Published on February 22nd, 2012 | by Joshua S Hill0
UK Could Lead World Forward in Wave and Tidal Power
According to a new report from the Energy and Climate Change Select Committee, the UK could become one of the leading exporters of wave and tidal power equipment and expertise, but only if the UK Government adopts a more visionary approach to developing marine renewables.
The UK is already the world leader in the development of wave and tidal energy technologies, home to seven of the eight full-scale prototype devices installed worldwide. The report notes that this success is in part a result of the abundant natural resources that are specific to the UK, a long history of academic research, world-class testing facilities, and a strong skills base in other maritime industries.
The report suggests that up to 20 percent of the required UK electricity budget could be generated by wave and tidal power.
“Britannia really could rule the waves when it comes to marine renewable energy,” said Tim Yeo MP, Chair of the Committee. “We are extremely well placed to lead the world in wave and tidal technologies, which could potentially bring significant benefits in manufacturing and jobs, as well an abundant supply of reliable low-carbon electricity.
“A more visionary approach from the Department of Energy and Climate Change could help to boost confidence and drive the pace of development.”
The desire to become a world leader is not only based in being good environmental stewards, though. The report states that there could be economic benefits to the UK if it became a true world leader in wave and tidal power. (Of course.) Homegrown companies could export equipment and components for marine devices to other markets, as well as provide specialist skills and expertise.
But the report warns that other countries less afraid of taking risks could leap ahead of the UK if the government takes an overly cautious attitude.

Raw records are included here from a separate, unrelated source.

-- pv_equiv track=rewrite | github.com/GiribaldiTTV/Nexus-Desktop-AI | dev/orin_boot_transition_verification.py | marker_line_indexes
-- ===== SOURCE A (Python) =====
-- def marker_line_indexes(runtime_lines, markers):
--     indexes = {}
--     for marker in markers:
--         indexes[marker] = -1
--         for index, line in enumerate(runtime_lines):
--             if marker in line:
--                 indexes[marker] = index
--                 break
--     return indexes
-- ===== SOURCE B (Python) =====
-- def marker_line_indexes(runtime_lines, markers):
--     indexes = dict.fromkeys(markers, -1)
--     remaining = list(indexes)
--     for idx, line in enumerate(runtime_lines):
--         if not remaining:
--             break
--         still = []
--         for m in remaining:
--             if m in line:
--                 indexes[m] = idx
--             else:
--                 still.append(m)
--         remaining = still
--     return indexes
-- ===== Notes on version B (the rewrite author's own statement) =====
-- stated objective: alternative
-- what changed: A scans all lines separately for each marker; B makes a single pass over the lines maintaining the set of markers not yet located and stops as soon as all are found.
import Mathlib
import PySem

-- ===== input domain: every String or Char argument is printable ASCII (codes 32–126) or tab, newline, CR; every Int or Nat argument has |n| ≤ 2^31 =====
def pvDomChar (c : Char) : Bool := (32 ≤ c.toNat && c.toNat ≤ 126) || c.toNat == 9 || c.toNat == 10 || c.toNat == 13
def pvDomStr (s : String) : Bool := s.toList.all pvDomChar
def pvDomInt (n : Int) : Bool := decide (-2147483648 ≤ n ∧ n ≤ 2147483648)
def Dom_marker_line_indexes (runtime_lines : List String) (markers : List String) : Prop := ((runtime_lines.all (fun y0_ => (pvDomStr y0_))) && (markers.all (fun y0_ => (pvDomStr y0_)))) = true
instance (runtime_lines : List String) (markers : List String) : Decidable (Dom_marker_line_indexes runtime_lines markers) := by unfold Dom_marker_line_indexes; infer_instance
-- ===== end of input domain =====

-- One-line summary: B replaces A's per-marker scan of all lines by a single pass over the
-- lines that maintains the list of markers still unlocated and breaks once all are found.

-- ===== PORT A =====
-- inner 'for index, line in enumerate(runtime_lines): … break'
def pvAScan (marker : String) (xs : List (Int × String)) (indexes : PySem.Dict String Int) : PySem.Dict String Int :=
  match xs with
  | [] => indexes
  | (index, line) :: rest =>
    if PySem.Str.isIn marker line then indexes.insert marker index
    else pvAScan marker rest indexes

def marker_line_indexes (runtime_lines : List String) (markers : List String) : List (String × Int) :=
  (markers.foldl
    (fun (indexes : PySem.Dict String Int) marker =>
      pvAScan marker (PySem.List.enumerate runtime_lines) (indexes.insert marker (-1)))
    PySem.Dict.empty).items

-- ===== PORT B =====
-- inner 'for m in remaining: …' accumulating (indexes, still)
def pvBLine (line : String) (idx : Int) (remaining : List String)
    (st : PySem.Dict String Int × List String) : PySem.Dict String Int × List String :=
  remaining.foldl
    (fun st m => if PySem.Str.isIn m line then (st.1.insert m idx, st.2) else (st.1, st.2 ++ [m]))
    st

-- outer 'for idx, line in enumerate(runtime_lines): if not remaining: break …'
def pvBLoop (xs : List (Int × String)) (remaining : List String)
    (indexes : PySem.Dict String Int) : PySem.Dict String Int :=
  match xs with
  | [] => indexes
  | (idx, line) :: rest =>
    if remaining.isEmpty then indexes
    else
      let st := pvBLine line idx remaining (indexes, [])
      pvBLoop rest st.2 st.1

def marker_line_indexes_alt (runtime_lines : List String) (markers : List String) : List (String × Int) :=
  let indexes := markers.foldl (fun (d : PySem.Dict String Int) m => d.insert m (-1)) PySem.Dict.empty
  (pvBLoop (PySem.List.enumerate runtime_lines) indexes.keys indexes).items

-- ===== PRECONDITION & SPEC =====
def Spec_marker_line_indexes (runtime_lines : List String) (markers : List String) (out : List (String × Int)) : Prop := out = marker_line_indexes_alt runtime_lines markers
instance (runtime_lines : List String) (markers : List String) (out : List (String × Int)) : Decidable (Spec_marker_line_indexes runtime_lines markers out) := by unfold Spec_marker_line_indexes; infer_instance

-- ===== CLAIM (what is proved, stated in full; the proofs are below) =====
def Claim_equal_marker_line_indexes : Prop := ∀ (runtime_lines : List String) (markers : List String), Dom_marker_line_indexes runtime_lines markers → Spec_marker_line_indexes runtime_lines markers (marker_line_indexes runtime_lines markers)

-- ===== LEMMAS AND PROOFS =====

-- first index (in an (index, line) list) of a line containing m; none if absent
def pvFind? (xs : List (Int × String)) (m : String) : Option Int :=
  (xs.find? (fun p => PySem.Str.isIn m p.2)).map (·.1)

-- a dict whose items are s, each key paired with g of it
def pvMk (s : List String) (g : String → Int) : PySem.Dict String Int :=
  PySem.Dict.mk (s.map (fun m => (m, g m)))

lemma pvMk_keys (s : List String) (g : String → Int) : (pvMk s g).keys = s := by
  simp [pvMk, PySem.Dict.keys, Function.comp_def]

lemma pvMk_contains_false (s : List String) (g : String → Int) (m : String) (hm : m ∉ s) :
    (pvMk s g).contains m = false := by
  rw [Bool.eq_false_iff]
  intro hc
  rw [PySem.Dict.contains_iff_mem_keys, pvMk_keys] at hc
  exact hm hc

lemma pvMk_insert (s : List String) (g : String → Int) (m : String) (v : Int) (hm : m ∈ s) :
    (pvMk s g).insert m v = pvMk s (fun k => if k = m then v else g k) := by
  apply PySem.Dict.ext
  rw [PySem.Dict.items_insert_of_contains]
  · simp only [pvMk, List.map_map]
    apply List.map_congr_left
    intro k _
    by_cases h : k = m <;> simp [h]
  · rw [PySem.Dict.contains_iff_mem_keys, pvMk_keys]; exact hm

lemma pvMk_insert_fresh (s : List String) (g : String → Int) (m : String) (v : Int) (hm : m ∉ s) :
    (pvMk s g).insert m v = pvMk (s ++ [m]) (fun k => if k = m then v else g k) := by
  apply PySem.Dict.ext
  rw [PySem.Dict.items_insert_of_not_contains _ _ (pvMk_contains_false s g m hm)]
  simp only [pvMk, List.map_append, List.map_cons, List.map_nil]
  congr 1
  apply List.map_congr_left
  intro k hk
  have hne : k ≠ m := fun h => hm (h ▸ hk)
  simp [hne]

lemma pvAScan_insert (m : String) (xs : List (Int × String)) (d : PySem.Dict String Int) :
    pvAScan m xs (d.insert m (-1)) = d.insert m ((pvFind? xs m).getD (-1)) := by
  induction xs with
  | nil => simp [pvAScan, pvFind?]
  | cons p rest ih =>
    obtain ⟨i, l⟩ := p
    simp only [pvAScan]
    by_cases h : PySem.Str.isIn m l = true
    · rw [if_pos h, PySem.Dict.insert_insert_self]
      simp only [pvFind?]
      rw [List.find?_cons_of_pos (by simpa using h)]
      rfl
    · have h' : PySem.Chars.isIn m.toList l.toList = false := by simpa using h
      rw [if_neg (by simp [h']), ih]
      simp only [pvFind?]
      rw [List.find?_cons_of_neg (by simp [h'])]

-- A's fold over markers, starting from pvMk s f, yields pvMk over the updated key list
lemma pvA_fold (runtime_lines : List String) (markers : List String) (s : List String) (f : String → Int) :
    markers.foldl
      (fun (indexes : PySem.Dict String Int) marker =>
        pvAScan marker (PySem.List.enumerate runtime_lines) (indexes.insert marker (-1)))
      (pvMk s f)
    = pvMk (PySem.Set.update s markers)
        (fun m => if m ∈ markers then (pvFind? (PySem.List.enumerate runtime_lines) m).getD (-1) else f m) := by
  induction markers generalizing s f with
  | nil =>
    simp [PySem.Set.update]
  | cons m ms ih =>
    rw [List.foldl_cons, pvAScan_insert]
    have hadd : (pvMk s f).insert m ((pvFind? (PySem.List.enumerate runtime_lines) m).getD (-1))
        = pvMk (PySem.Set.add s m)
            (fun k => if k = m then (pvFind? (PySem.List.enumerate runtime_lines) m).getD (-1) else f k) := by
      by_cases hm : m ∈ s
      · rw [pvMk_insert s f m _ hm]
        have : PySem.Set.add s m = s := by
          simp [PySem.Set.add, hm]
        rw [this]
      · rw [pvMk_insert_fresh s f m _ hm]
        have : PySem.Set.add s m = s ++ [m] := by
          simp [PySem.Set.add, hm]
        rw [this]
    rw [hadd, ih, PySem.Set.update_cons]
    congr 1
    funext k
    by_cases hk : k = m <;> by_cases hks : k ∈ ms <;> simp [hk, hks]

-- B inner loop: updates every still-remaining marker found in this line, collects the others
lemma pvBLine_spec (line : String) (idx : Int) (rem : List String) (s : List String)
    (g : String → Int) (acc : List String) (hsub : ∀ m ∈ rem, m ∈ s) :
    pvBLine line idx rem (pvMk s g, acc)
    = (pvMk s (fun m => if m ∈ rem ∧ PySem.Str.isIn m line = true then idx else g m),
       acc ++ rem.filter (fun m => !PySem.Str.isIn m line)) := by
  induction rem generalizing g acc with
  | nil =>
    have hg : (fun m => if m ∈ ([] : List String) ∧ PySem.Str.isIn m line = true then idx else g m) = g := by
      funext k; simp
    simp only [pvBLine, List.foldl_nil, List.filter_nil, List.append_nil, hg]
  | cons m ms ih =>
    have hms : ∀ k ∈ ms, k ∈ s := fun k hk => hsub k (.tail _ hk)
    by_cases h : PySem.Str.isIn m line = true
    · have h' : PySem.Chars.isIn m.toList line.toList = true := by simpa using h
      have hstep : pvBLine line idx (m :: ms) (pvMk s g, acc)
          = pvBLine line idx ms ((pvMk s g).insert m idx, acc) := by
        simp only [pvBLine, List.foldl_cons, if_pos h]
      rw [hstep, pvMk_insert s g m idx (hsub m (.head _)), ih _ acc hms]
      have h1 : (fun k => if k ∈ ms ∧ PySem.Str.isIn k line = true then idx else if k = m then idx else g k)
          = (fun k => if k ∈ m :: ms ∧ PySem.Str.isIn k line = true then idx else g k) := by
        funext k
        by_cases hk : k = m <;> by_cases hks : k ∈ ms <;> simp [hk, hks, h']
      have h2 : List.filter (fun k => !PySem.Str.isIn k line) (m :: ms)
          = List.filter (fun k => !PySem.Str.isIn k line) ms := by
        simp [h']
      rw [h1, h2]
    · have h' : PySem.Chars.isIn m.toList line.toList = false := by simpa using h
      have hstep : pvBLine line idx (m :: ms) (pvMk s g, acc)
          = pvBLine line idx ms (pvMk s g, acc ++ [m]) := by
        simp [pvBLine, List.foldl_cons, h']
      rw [hstep, ih _ (acc ++ [m]) hms]
      have h1 : (fun k => if k ∈ ms ∧ PySem.Str.isIn k line = true then idx else g k)
          = (fun k => if k ∈ m :: ms ∧ PySem.Str.isIn k line = true then idx else g k) := by
        funext k
        by_cases hk : k = m <;> by_cases hks : k ∈ ms <;> simp [hk, hks, h']
      have h2 : List.filter (fun k => !PySem.Str.isIn k line) (m :: ms)
          = m :: List.filter (fun k => !PySem.Str.isIn k line) ms := by
        simp [h']
      rw [h1, h2, List.append_assoc]
      rfl

-- B outer loop invariant
lemma pvBLoop_spec (xs : List (Int × String)) (rem : List String) (s : List String)
    (g : String → Int) (hsub : ∀ m ∈ rem, m ∈ s) :
    pvBLoop xs rem (pvMk s g)
    = pvMk s (fun m => if m ∈ rem then (pvFind? xs m).getD (g m) else g m) := by
  induction xs generalizing rem g with
  | nil =>
    have hg : (fun m => if m ∈ rem then (pvFind? ([] : List (Int × String)) m).getD (g m) else g m) = g := by
      funext m
      by_cases h : m ∈ rem <;> simp [h, pvFind?]
    simp only [pvBLoop, hg]
  | cons p rest ih =>
    obtain ⟨i, l⟩ := p
    by_cases hrem : rem = []
    · subst hrem
      have hg : (fun m => if m ∈ ([] : List String) then (pvFind? ((i, l) :: rest) m).getD (g m) else g m) = g := by
        funext m; simp
      simp only [pvBLoop, List.isEmpty_nil, if_true, hg]
    · rw [pvBLoop]
      rw [if_neg (by simpa [List.isEmpty_iff] using hrem)]
      rw [pvBLine_spec l i rem s g [] hsub]
      simp only [List.nil_append]
      rw [ih (rem.filter (fun m => !PySem.Str.isIn m l)) _
        (fun m hm => hsub m (List.mem_of_mem_filter hm))]
      congr 1
      funext m
      by_cases hm : m ∈ rem
      · by_cases hl : PySem.Str.isIn m l = true
        · have hl' : PySem.Chars.isIn m.toList l.toList = true := by simpa using hl
          have hnf : m ∉ rem.filter (fun k => !PySem.Str.isIn k l) := by
            simp [List.mem_filter, hl']
          rw [if_neg hnf, if_pos ⟨hm, hl⟩, if_pos hm]
          simp only [pvFind?]
          rw [List.find?_cons_of_pos (by simpa using hl)]
          rfl
        · have hl' : PySem.Chars.isIn m.toList l.toList = false := by simpa using hl
          have hf : m ∈ rem.filter (fun k => !PySem.Str.isIn k l) := by
            simp [List.mem_filter, hm, hl']
          rw [if_pos hf, if_pos hm]
          have hng : ¬ (m ∈ rem ∧ PySem.Str.isIn m l = true) := fun hc => hl hc.2
          rw [if_neg hng]
          simp only [pvFind?]
          rw [List.find?_cons_of_neg (by simp [hl'])]
      · have hnf : m ∉ rem.filter (fun k => !PySem.Str.isIn k l) :=
          fun h => hm (List.mem_of_mem_filter h)
        have hng : ¬ (m ∈ rem ∧ PySem.Str.isIn m l = true) := fun hc => hm hc.1
        rw [if_neg hnf, if_neg hng, if_neg hm]

-- the initial dict of B is pvMk over the deduplicated markers
lemma pvB_init (markers : List String) :
    markers.foldl (fun (d : PySem.Dict String Int) m => d.insert m (-1)) PySem.Dict.empty
    = pvMk (PySem.List.dedup markers) (fun _ => -1) := by
  have h : markers.foldl
      (fun (d : PySem.Dict String Int) m =>
        pvAScan m (PySem.List.enumerate ([] : List String)) (d.insert m (-1)))
      (pvMk [] (fun _ => -1))
      = pvMk (PySem.Set.update [] markers)
          (fun m => if m ∈ markers then (pvFind? (PySem.List.enumerate ([] : List String)) m).getD (-1) else -1) :=
    pvA_fold [] markers [] (fun _ => -1)
  have h2 : markers.foldl (fun (d : PySem.Dict String Int) m => d.insert m (-1)) PySem.Dict.empty
      = markers.foldl
          (fun (d : PySem.Dict String Int) m =>
            pvAScan m (PySem.List.enumerate ([] : List String)) (d.insert m (-1)))
          (pvMk [] (fun _ => -1)) := rfl
  rw [h2, h, PySem.Set.update_nil_left]
  simp only [PySem.List.dedup_eq_ofList]
  congr 1
  funext m
  by_cases hm : m ∈ markers <;> simp [hm, pvFind?, PySem.List.enumerate]

lemma pvAlt_eq (runtime_lines markers : List String) :
    marker_line_indexes_alt runtime_lines markers
    = (pvBLoop (PySem.List.enumerate runtime_lines)
        (markers.foldl (fun (d : PySem.Dict String Int) m => d.insert m (-1)) PySem.Dict.empty).keys
        (markers.foldl (fun (d : PySem.Dict String Int) m => d.insert m (-1)) PySem.Dict.empty)).items := rfl

-- ===== VERDICT (by name: the statement is the Claim_ definition above) =====
theorem marker_line_indexes_spec : Claim_equal_marker_line_indexes := by
  intro runtime_lines markers _
  unfold Spec_marker_line_indexes marker_line_indexes
  rw [pvAlt_eq, pvB_init, pvMk_keys]
  rw [pvBLoop_spec _ _ _ _ (fun m hm => hm)]
  have hempty : (PySem.Dict.empty : PySem.Dict String Int) = pvMk [] (fun _ => -1) := rfl
  rw [hempty, pvA_fold runtime_lines markers [] (fun _ => -1), PySem.Set.update_nil_left]
  simp only [PySem.List.dedup_eq_ofList]
  congr 2
  funext m
  by_cases hm : m ∈ markers
  · simp [hm, PySem.Set.mem_ofList]
  · have : m ∉ PySem.Set.ofList markers := fun h => hm ((PySem.Set.mem_ofList markers m).mp h)
    simp [hm, this]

The report points to the country’s failure to capitalize on its 80s lead in the wind turbine market. Once the leader in terms of research and testing of wind turbines, the UK failed to establish a domestic manufacturing industry and lost out to Denmark, which now controls the lion’s share of the worldwide industry now.
“In the eighties the UK squandered the lead it had in wind power development and now Denmark has a large share of the worldwide market in turbine manufacturing,” said Yeo. “It should be a priority for the Government to ensure that the UK remains at the cutting edge of developments in this technology and does not allow our lead to slip.”